Nilai median pada setiap harinya tidak terlalu jauh
library(tidyverse)
## Warning: package 'tidyverse' was built under R version 4.0.5
## -- Attaching packages --------------------------------------- tidyverse 1.3.1 --
## v ggplot2 3.3.5 v purrr 0.3.4
## v tibble 3.1.6 v dplyr 1.0.8
## v tidyr 1.2.0 v stringr 1.4.0
## v readr 2.1.2 v forcats 0.5.1
## Warning: package 'ggplot2' was built under R version 4.0.5
## Warning: package 'tibble' was built under R version 4.0.5
## Warning: package 'tidyr' was built under R version 4.0.5
## Warning: package 'readr' was built under R version 4.0.5
## Warning: package 'dplyr' was built under R version 4.0.5
## Warning: package 'forcats' was built under R version 4.0.4
## -- Conflicts ------------------------------------------ tidyverse_conflicts() --
## x dplyr::filter() masks stats::filter()

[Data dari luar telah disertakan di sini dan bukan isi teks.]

-- pv_equiv track=rewrite | github.com/Staggier/Kattis | Python/heirsdilemma.py | different
-- ===== SOURCE A (Python) =====
-- def different(n):
--     d = {}
--     for c in str(n):
--         if d.get(c) is None:
--             d[c] = 1
--         else:
--             return False
--     return True
-- ===== SOURCE B (Python) =====
-- def different(n):
--     s = sorted(str(n))
--     return all(a < b for a, b in zip(s, s[1:]))
-- ===== Notes on version B (the rewrite author's own statement) =====
-- stated objective: alternative
-- what changed: Replaces A's scan with a dict of seen characters and early return by sorting str(n) and checking that every adjacent pair is strictly increasing (sort-then-adjacent-compare, no membership structure).
import Mathlib
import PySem

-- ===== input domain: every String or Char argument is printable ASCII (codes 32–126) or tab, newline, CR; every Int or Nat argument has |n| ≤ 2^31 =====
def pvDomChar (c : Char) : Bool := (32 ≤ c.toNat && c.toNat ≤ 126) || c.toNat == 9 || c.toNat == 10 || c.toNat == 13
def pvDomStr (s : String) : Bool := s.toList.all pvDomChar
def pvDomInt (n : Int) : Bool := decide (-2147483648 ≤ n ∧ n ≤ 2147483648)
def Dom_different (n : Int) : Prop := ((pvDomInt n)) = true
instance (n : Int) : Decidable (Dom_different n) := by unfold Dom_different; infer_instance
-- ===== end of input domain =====

-- B sorts str(n) and checks adjacent pairs are strictly increasing instead of A's dict scan with early return; objective: alternative.
-- ===== PORT A =====
-- the 'for c in str(n)' loop with the dict d and the early 'return False'
def differentLoop (cs : List Char) (d : PySem.Dict Char Int) : Bool :=
  match cs with
  | [] => true
  | c :: rest =>
    match d.get? c with
    | none => differentLoop rest (d.insert c 1)
    | some _ => false

def different (n : Int) : Bool :=
  differentLoop (PySem.Int.toStr n).toList PySem.Dict.empty

-- ===== PORT B =====
def different_alt (n : Int) : Bool :=
  let s := PySem.List.sorted (PySem.Int.toStr n).toList (fun c => c) false
  (s.zip s.tail).all (fun p => decide (p.1 < p.2))

-- ===== PRECONDITION & SPEC =====
def Spec_different (n : Int) (out : Bool) : Prop := out = different_alt n
instance (n : Int) (out : Bool) : Decidable (Spec_different n out) := by unfold Spec_different; infer_instance

-- ===== CLAIM (what is proved, stated in full; the proofs are below) =====
def Claim_equal_different : Prop := ∀ (n : Int), Dom_different n → Spec_different n (different n)

-- ===== LEMMAS AND PROOFS =====

-- ===== VERDICT (by name: the statement is the Claim_ definition above) =====
-- the loop returns true iff the remaining chars are distinct and none is already a key of d
theorem differentLoop_eq (cs : List Char) (d : PySem.Dict Char Int) :
    differentLoop cs d = decide (cs.Nodup ∧ ∀ c ∈ cs, d.get? c = none) := by
  induction cs generalizing d with
  | nil => simp [differentLoop]
  | cons c rest ih =>
    cases h : d.get? c with
    | some v => simp [differentLoop, h]
    | none =>
      simp only [differentLoop, h, ih]
      rw [decide_eq_decide]
      simp only [List.nodup_cons, List.mem_cons]
      constructor
      · rintro ⟨hn, hall⟩
        refine ⟨⟨?_, hn⟩, ?_⟩
        · intro hc
          have := hall c hc
          rw [PySem.Dict.get?_insert_self] at this
          simp at this
        · rintro x (rfl | hx)
          · exact h
          · have := hall x hx
            by_cases hxc : x = c
            · subst hxc; exact h
            · rwa [PySem.Dict.get?_insert_of_ne _ _ hxc] at this
      · rintro ⟨⟨hc, hn⟩, hall⟩
        refine ⟨hn, ?_⟩
        intro x hx
        have hxc : x ≠ c := fun hh => hc (hh ▸ hx)
        rw [PySem.Dict.get?_insert_of_ne _ _ hxc]
        exact hall x (Or.inr hx)

-- zip-with-tail 'all strictly increasing' is IsChain (· < ·)
theorem zip_tail_all_lt (s : List Char) :
    ((s.zip s.tail).all (fun p => decide (p.1 < p.2))) = true ↔ s.IsChain (· < ·) := by
  induction s with
  | nil => simp
  | cons a t ih =>
    cases t with
    | nil => simp
    | cons b u =>
      simp only [List.tail_cons] at ih
      simp only [List.tail_cons, List.zip_cons_cons, List.all_cons, Bool.and_eq_true, ih,
        List.isChain_cons_cons, decide_eq_true_iff]

theorem different_spec : Claim_equal_different := by
  intro n _
  unfold Spec_different different different_alt
  rw [differentLoop_eq, Bool.eq_iff_iff, decide_eq_true_iff, zip_tail_all_lt,
    List.isChain_iff_pairwise]
  set cs := (PySem.Int.toStr n).toList with hcs
  have hperm : (PySem.List.sorted cs (fun c => c) false).Perm cs :=
    PySem.List.sorted_perm _ _ _
  have hle : (PySem.List.sorted cs (fun c => c) false).Pairwise (fun a b => a ≤ b) :=
    PySem.List.sorted_pairwise _ _
  constructor
  · rintro ⟨hn, -⟩
    have hn' : (PySem.List.sorted cs (fun c => c) false).Nodup := hperm.nodup_iff.mpr hn
    exact (hle.and hn').imp (fun {a b} ⟨h1, h2⟩ => lt_of_le_of_ne h1 h2)
  · intro hlt
    have hn' : (PySem.List.sorted cs (fun c => c) false).Nodup :=
      List.Pairwise.imp (fun h => ne_of_lt h) hlt
    exact ⟨hperm.nodup_iff.mp hn', by simp [PySem.Dict.get?_empty]⟩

## x dplyr::lag() masks stats::lag()
ggplot(taxi, aes(DayOfWeek, PickupCount)) +
labs(title="Plot I: Boxplot",
subtitle="Pickup count vs. day of the week") +
geom_boxplot(color="black") +
xlab("Weekday") +
ylab("Pickup count") +
theme_bw()
Selanjutnya, silahkan lakukan eksplorasi, dapat dengan memanfaatkan code berikut, serta diskusikan dengan rekan Anda: Seperti apa sebaran PickupCount dari waktu ke waktu (pagi hingga malam)?
ggplot(taxi, aes(TimeMin, PickupCount)) +
geom_point(stroke=0, alpha=0.8) +
theme_bw() +
labs(title="Plot II: Scatterplot",
subtitle="Pickup count vs. time of the day") +
scale_x_continuous(breaks=c(0, 360, 720, 1080, 1440),
labels=c("00:00", "06:00", "12:00", "18:00", "24:00")) +
ylab(label="Pickup Count") +
xlab("Time of the day")
Lakukan pemulusan spline bersama rekan Anda, dan interpretasikan pola yang Anda peroleh.
fit=smooth.spline (taxi$TimeHours , taxi$PickupCount ,lambda =0.5)
plot(taxi$TimeHours , taxi$PickupCount)
lines(fit, col="red")
fit=smooth.spline (taxi$TimeHours , taxi$PickupCount ,lambda =0.4)
plot(taxi$TimeHours , taxi$PickupCount)
lines(fit, col="red")
fit=smooth.spline (taxi$TimeHours , taxi$PickupCount ,lambda =0.3)
plot(taxi$TimeHours , taxi$PickupCount)
lines(fit, col="red")
fit=smooth.spline (taxi$TimeHours , taxi$PickupCount ,lambda =0.2)
plot(taxi$TimeHours , taxi$PickupCount)
lines(fit, col="red")
fit=smooth.spline (taxi$TimeHours , taxi$PickupCount ,lambda =0.1)
plot(taxi$TimeHours , taxi$PickupCount)
lines(fit, col="red")
Lakukan pendekatan LOESS bersama rekan Anda pada data ini, dan interpretasikan pola yang Anda peroleh.